Naomi X Y Ling  # 1 Adrian Kaczmarek  # 2 Ashfaqul Hoque  # 1 Elizabeth Davie  # 3 Kevin R W Ngoei  # 4 Kaitlin R Morrison 2 William J Smiles 1 Gabriella M Forte 3 Tingting Wang 2 Shervi Lie 2 Toby A Dite 1 5 Christopher G Langendorf 4 John W Scott 4 6 7 Jonathan S Oakhill 8 9 Janni Petersen 10 11 12
Affiliations

Affiliations

  • 1 Metabolic Signalling Laboratory, St Vincent's Institute of Medical Research, School of Medicine, University of Melbourne, Melbourne, Victoria, Australia.
  • 2 Flinders Centre for Innovation in Cancer, College of Medicine and Public Health, Flinders University, Adelaide, South Australia, Australia.

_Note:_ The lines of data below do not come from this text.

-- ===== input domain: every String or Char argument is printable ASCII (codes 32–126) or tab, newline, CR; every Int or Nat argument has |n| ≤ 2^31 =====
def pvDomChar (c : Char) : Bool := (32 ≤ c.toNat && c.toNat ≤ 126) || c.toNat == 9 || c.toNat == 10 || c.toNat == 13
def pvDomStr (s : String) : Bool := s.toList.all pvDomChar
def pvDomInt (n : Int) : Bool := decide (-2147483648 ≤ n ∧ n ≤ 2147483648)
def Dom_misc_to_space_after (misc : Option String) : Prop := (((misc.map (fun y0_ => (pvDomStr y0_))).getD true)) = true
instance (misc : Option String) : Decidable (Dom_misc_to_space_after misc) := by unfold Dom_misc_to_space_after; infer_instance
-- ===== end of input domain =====

-- B replaces A's four separate scans over the pieces by one classifying pass and A's manual
-- two-character while-loop unescaper by a table-driven regex substitution (idiomatic; same cost).

-- shared helper: piece.split("=", maxsplit=1)[1]  (both Pythons perform exactly this)
def pvExtract (p : String) : String :=
  (PySem.List.pyGet? ((PySem.Str.splitMax? p "=" 1).getD []) 1).getD ""

-- shared helper: piece.startswith("SpaceAfter=") or piece.startswith("SpacesAfter=")
def pvIsSpacePiece (p : String) : Bool :=
  PySem.Str.startswith p "SpaceAfter=" || PySem.Str.startswith p "SpacesAfter="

  • 3 Faculty of Life Sciences, University of Manchester, Manchester, UK.
  • 4 Protein Chemistry and Metabolism Unit, St Vincent's Institute of Medical Research, School of Medicine, University of Melbourne, Melbourne, Victoria, Australia.

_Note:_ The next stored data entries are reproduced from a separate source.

-- pv_equiv track=rewrite | github.com/a2zdialerai-bit/a2z-backend | post_call_processor.py | get_disposition_from_transcript
-- ===== SOURCE A (Python) =====
-- def get_disposition_from_transcript(transcript: dict) -> str:
--     """Infer disposition from transcript data."""
--     turns = transcript.get("turns", [])
--     nodes_visited = transcript.get("nodes_visited", [])
--
--     # Check nodes visited for exit types
--     if any("opt_out" in n for n in nodes_visited):
--         return "opted_out"
--     if any("wrong_number" in n for n in nodes_visited):
--         return "wrong_number"
--     if any("callback" in n for n in nodes_visited):
--         return "callback_scheduled"
--     if any("booked" in n or "close" in n for n in nodes_visited):
--         return "booked_appointment"
--     if any("polite_no" in n or "not_interested" in n for n in nodes_visited):
--         return "not_interested"
--     if any("sold" in n for n in nodes_visited):
--         return "not_interested"
--
--     return "not_interested"
-- ===== SOURCE B (Python) =====
-- def get_disposition_from_transcript(transcript: dict) -> str:
--     """Infer disposition from transcript data (single pass over nodes_visited)."""
--     opted = wrong = cb = booked = False
--     for n in transcript.get("nodes_visited", []):
--         opted = opted or "opt_out" in n
--         wrong = wrong or "wrong_number" in n
--         cb = cb or "callback" in n
--         booked = booked or "booked" in n or "close" in n
--     if opted:
--         return "opted_out"
--     if wrong:
--         return "wrong_number"
--     if cb:
--         return "callback_scheduled"
--     if booked:
--         return "booked_appointment"
--     return "not_interested"
-- ===== Notes on version B (the rewrite author's own statement) =====
-- stated objective: alternative
-- what changed: B makes a single pass over nodes_visited accumulating four boolean flags and decides by priority after the loop, instead of A's six separate any()-scans of the list; the three categories that all map to 'not_interested' collapse into the default.
import Mathlib
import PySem

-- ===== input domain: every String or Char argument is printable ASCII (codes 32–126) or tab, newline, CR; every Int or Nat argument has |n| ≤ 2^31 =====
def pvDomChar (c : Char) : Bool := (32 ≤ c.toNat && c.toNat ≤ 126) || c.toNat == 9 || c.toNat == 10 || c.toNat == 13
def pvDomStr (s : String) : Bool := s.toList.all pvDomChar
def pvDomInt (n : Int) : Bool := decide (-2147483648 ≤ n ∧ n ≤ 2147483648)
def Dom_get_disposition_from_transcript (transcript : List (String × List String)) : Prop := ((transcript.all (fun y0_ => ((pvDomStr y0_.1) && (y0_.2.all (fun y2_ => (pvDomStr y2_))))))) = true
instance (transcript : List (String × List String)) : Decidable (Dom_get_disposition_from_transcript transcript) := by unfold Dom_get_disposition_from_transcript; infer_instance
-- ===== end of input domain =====

-- ===== PORT A =====
-- A: six sequential any()-scans of nodes_visited, in priority order.
def get_disposition_from_transcript (transcript : List (String × List String)) : String :=
  let d := PySem.Dict.mk transcript
  let _turns := d.getD "turns" []
  let nodes_visited := d.getD "nodes_visited" []
  if nodes_visited.any (fun n => PySem.Str.isIn "opt_out" n) then "opted_out"
  else if nodes_visited.any (fun n => PySem.Str.isIn "wrong_number" n) then "wrong_number"
  else if nodes_visited.any (fun n => PySem.Str.isIn "callback" n) then "callback_scheduled"
  else if nodes_visited.any (fun n => PySem.Str.isIn "booked" n || PySem.Str.isIn "close" n) then "booked_appointment"
  else if nodes_visited.any (fun n => PySem.Str.isIn "polite_no" n || PySem.Str.isIn "not_interested" n) then "not_interested"
  else if nodes_visited.any (fun n => PySem.Str.isIn "sold" n) then "not_interested"
  else "not_interested"

-- ===== PORT B =====
-- B: ONE pass over nodes_visited accumulating four flags, then a priority decision.
def get_disposition_from_transcript_alt (transcript : List (String × List String)) : String :=
  let flags := ((PySem.Dict.mk transcript).getD "nodes_visited" []).foldl
    (fun (s : Bool × Bool × Bool × Bool) n =>
      (s.1 || PySem.Str.isIn "opt_out" n,
       s.2.1 || PySem.Str.isIn "wrong_number" n,
       s.2.2.1 || PySem.Str.isIn "callback" n,
       s.2.2.2 || PySem.Str.isIn "booked" n || PySem.Str.isIn "close" n))
    (false, false, false, false)
  if flags.1 then "opted_out"
  else if flags.2.1 then "wrong_number"
  else if flags.2.2.1 then "callback_scheduled"
  else if flags.2.2.2 then "booked_appointment"
  else "not_interested"

-- ===== PRECONDITION & SPEC =====
def Spec_get_disposition_from_transcript (transcript : List (String × List String)) (out : String) : Prop := out = get_disposition_from_transcript_alt transcript
instance (transcript : List (String × List String)) (out : String) : Decidable (Spec_get_disposition_from_transcript transcript out) := by unfold Spec_get_disposition_from_transcript; infer_instance

-- ===== CLAIM (what is proved, stated in full; the proofs are below) =====
def Claim_equal_get_disposition_from_transcript : Prop := ∀ (transcript : List (String × List String)), Dom_get_disposition_from_transcript transcript → Spec_get_disposition_from_transcript transcript (get_disposition_from_transcript transcript)

-- ===== LEMMAS AND PROOFS =====

-- ===== VERDICT (by name: the statement is the Claim_ definition above) =====
-- The flag-collecting fold computes the disjunction of each predicate over the list.
theorem flags_fold_eq (p1 p2 p3 p4 : String → Bool) (l : List String)
    (a b c d : Bool) :
    l.foldl (fun (s : Bool × Bool × Bool × Bool) n =>
      (s.1 || p1 n, s.2.1 || p2 n, s.2.2.1 || p3 n, s.2.2.2 || p4 n)) (a, b, c, d)
    = (a || l.any p1, b || l.any p2, c || l.any p3, d || l.any p4) := by
  induction l generalizing a b c d with
  | nil => simp
  | cons x xs ih => simp [List.foldl_cons, ih, Bool.or_assoc]

theorem get_disposition_from_transcript_spec : Claim_equal_get_disposition_from_transcript := by
  intro transcript _
  unfold Spec_get_disposition_from_transcript
  unfold get_disposition_from_transcript get_disposition_from_transcript_alt
  simp only [Bool.or_assoc, flags_fold_eq, Bool.false_or]
  split_ifs <;> rfl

  • 5 MRC Protein Phosphorylation and Ubiquitylation Unit, James Black Centre, University of Dundee, Dundee, UK.
  • 6 Mary MacKillop Institute for Health Research, Australian Catholic University, Melbourne, Victoria, Australia.
  • 7 Florey Institute of Neuroscience and Mental Health, Parkville, Victoria, Australia.

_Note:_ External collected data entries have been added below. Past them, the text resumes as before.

-- pv_equiv track=rewrite | github.com/asweigart/programmedpatterns | book/visualpatterns.py | pattern32
-- ===== SOURCE A (Python) =====
-- def pattern32(step):
--     pattern = 'O'
--     i = 2
--     while True:
--         if i > step:
--             break
--         pattern += 'OOO'
--         i += 1
--
--         if i > step:
--             break
--         pattern += ''
--         i += 1
--     return pattern
-- ===== SOURCE B (Python) =====
-- def pattern32(step):
--     # Closed form: the loop appends one 'OOO' per even integer in [2, step],
--     # i.e. step // 2 copies (negative multiplier gives '').
--     return 'O' + 'OOO' * (step // 2)
-- ===== Notes on version B (the rewrite author's own statement) =====
-- stated objective: simpler
-- what changed: Replaced the two-phase while-loop that accumulates 'OOO' by repeated concatenation with the closed form 'O' + 'OOO' * (step // 2).
import Mathlib
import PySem

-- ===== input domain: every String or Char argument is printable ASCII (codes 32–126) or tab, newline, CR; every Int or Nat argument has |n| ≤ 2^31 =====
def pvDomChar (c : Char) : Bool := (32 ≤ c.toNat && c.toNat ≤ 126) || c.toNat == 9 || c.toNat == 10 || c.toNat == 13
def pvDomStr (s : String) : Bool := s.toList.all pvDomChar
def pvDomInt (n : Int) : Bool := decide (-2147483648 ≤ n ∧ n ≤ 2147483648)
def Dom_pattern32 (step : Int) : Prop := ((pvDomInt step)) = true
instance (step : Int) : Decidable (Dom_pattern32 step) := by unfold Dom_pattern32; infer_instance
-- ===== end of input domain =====

-- B replaces A's two-phase while-loop of string concatenations with the closed form
-- 'O' + 'OOO' * (step // 2); equal on all ints (simpler/constant-factor faster, return value only).

-- ===== PORT A =====
-- literal port of A's while-True loop; the string accumulator is a List Char, returned via String.ofList
def pattern32Loop (step : Int) (pattern : List Char) (i : Int) : List Char :=
  if _h1 : i > step then pattern
  else
    let pattern1 := pattern ++ "OOO".toList
    let i1 := i + 1
    if _h2 : i1 > step then pattern1
    else pattern32Loop step (pattern1 ++ "".toList) (i1 + 1)
termination_by (step + 1 - i).toNat
decreasing_by omega

def pattern32 (step : Int) : String :=
  String.ofList (pattern32Loop step "O".toList 2)

-- ===== PORT B =====
def pattern32_alt (step : Int) : String :=
  String.ofList ("O".toList ++ PySem.List.pyRepeat "OOO".toList (PySem.Int.floordiv step 2))

-- ===== PRECONDITION & SPEC =====
def Spec_pattern32 (step : Int) (out : String) : Prop := out = pattern32_alt step
instance (step : Int) (out : String) : Decidable (Spec_pattern32 step out) := by unfold Spec_pattern32; infer_instance

-- ===== CLAIM (what is proved, stated in full; the proofs are below) =====
def Claim_equal_pattern32 : Prop := ∀ (step : Int), Dom_pattern32 step → Spec_pattern32 step (pattern32 step)

-- ===== LEMMAS AND PROOFS =====

-- The loop from counter i appends (step - i + 2).toNat / 2 copies of "OOO".
theorem pattern32Loop_eq (step : Int) : ∀ (n : Nat) (i : Int) (p : List Char),
    (step + 1 - i).toNat = n →
    pattern32Loop step p i = p ++ (List.replicate ((step - i + 2).toNat / 2) "OOO".toList).flatten := by
  intro n
  induction n using Nat.strong_induction_on with
  | _ n ih =>
    intro i p hn
    rw [pattern32Loop]
    by_cases h1 : i > step
    · simp only [h1, dite_true]
      have : (step - i + 2).toNat / 2 = 0 := by omega
      simp [this]
    · simp only [h1, dite_false]
      by_cases h2 : i + 1 > step
      · simp only [h2, dite_true]
        have : (step - i + 2).toNat / 2 = 1 := by omega
        simp [this]
      · simp only [h2, dite_false]
        rw [ih (step + 1 - (i + 1 + 1)).toNat (by omega) (i + 1 + 1) _ rfl]
        have hk : (step - i + 2).toNat / 2 = (step - (i + 1 + 1) + 2).toNat / 2 + 1 := by omega
        rw [hk, List.replicate_succ, List.flatten_cons]
        simp

-- ===== VERDICT (by name: the statement is the Claim_ definition above) =====
theorem pattern32_spec : Claim_equal_pattern32 := by
  intro step _
  unfold Spec_pattern32 pattern32 pattern32_alt
  rw [pattern32Loop_eq step (step + 1 - 2).toNat 2 _ rfl]
  have h1 : PySem.List.pyRepeat "OOO".toList (PySem.Int.floordiv step 2)
      = (List.replicate (step.toNat / 2) "OOO".toList).flatten := by
    simp only [PySem.List.pyRepeat]
    congr 2
    have := PySem.Int.floordiv_mul_add_mod step 2
    have h0 := PySem.Int.mod_nonneg step (b := 2) (by omega)
    have h2 := PySem.Int.mod_lt step (b := 2) (by omega)
    omega
  rw [h1]
  have h2 : (step - 2 + 2).toNat / 2 = step.toNat / 2 := by omega
  rw [h2]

  • 8 Metabolic Signalling Laboratory, St Vincent's Institute of Medical Research, School of Medicine, University of Melbourne, Melbourne, Victoria, Australia. joakhill@svi.edu.au.
  • 9 Mary MacKillop Institute for Health Research, Australian Catholic University, Melbourne, Victoria, Australia. joakhill@svi.edu.au.
  • 10 Flinders Centre for Innovation in Cancer, College of Medicine and Public Health, Flinders University, Adelaide, South Australia, Australia. janni.petersen@flinders.edu.au.
  • 11 Faculty of Life Sciences, University of Manchester, Manchester, UK. janni.petersen@flinders.edu.au.
  • 12 Nutrition and Metabolism, South Australia Health and Medical Research Institute, Adelaide, South Australia, Australia. janni.petersen@flinders.edu.au.
  • # Contributed equally.
Abstract

Central to cellular metabolism and cell proliferation are highly conserved signalling pathways controlled by mammalian target of rapamycin (mTOR) and AMP-activated protein kinase (AMPK)1,2, dysregulation of which are implicated in pathogenesis of major human diseases such as Cancer and type 2 diabetes. AMPK pathways leading to reduced cell proliferation are well established and, in part, act through inhibition of TOR complex-1 (TORC1) activity. Here we demonstrate reciprocal regulation, specifically that TORC1 directly down-regulates AMPK signalling by phosphorylating the evolutionarily conserved residue Ser367 in the fission yeast AMPK catalytic subunit Ssp2, and AMPK α1Ser347/α2Ser345 in the mammalian homologs, which is associated with reduced phosphorylation of activation loop Thr172. Genetic or pharmacological inhibition of TORC1 signalling led to AMPK activation in the absence of increased AMP:ATP ratios; under nutrient stress conditions this was associated with growth limitation in both yeast and human cell cultures. Our findings reveal fundamental, bi-directional regulation between two major metabolic signalling networks and uncover new opportunity for Cancer treatment strategies aimed at suppressing cell proliferation in the nutrient-poor tumor microenvironment.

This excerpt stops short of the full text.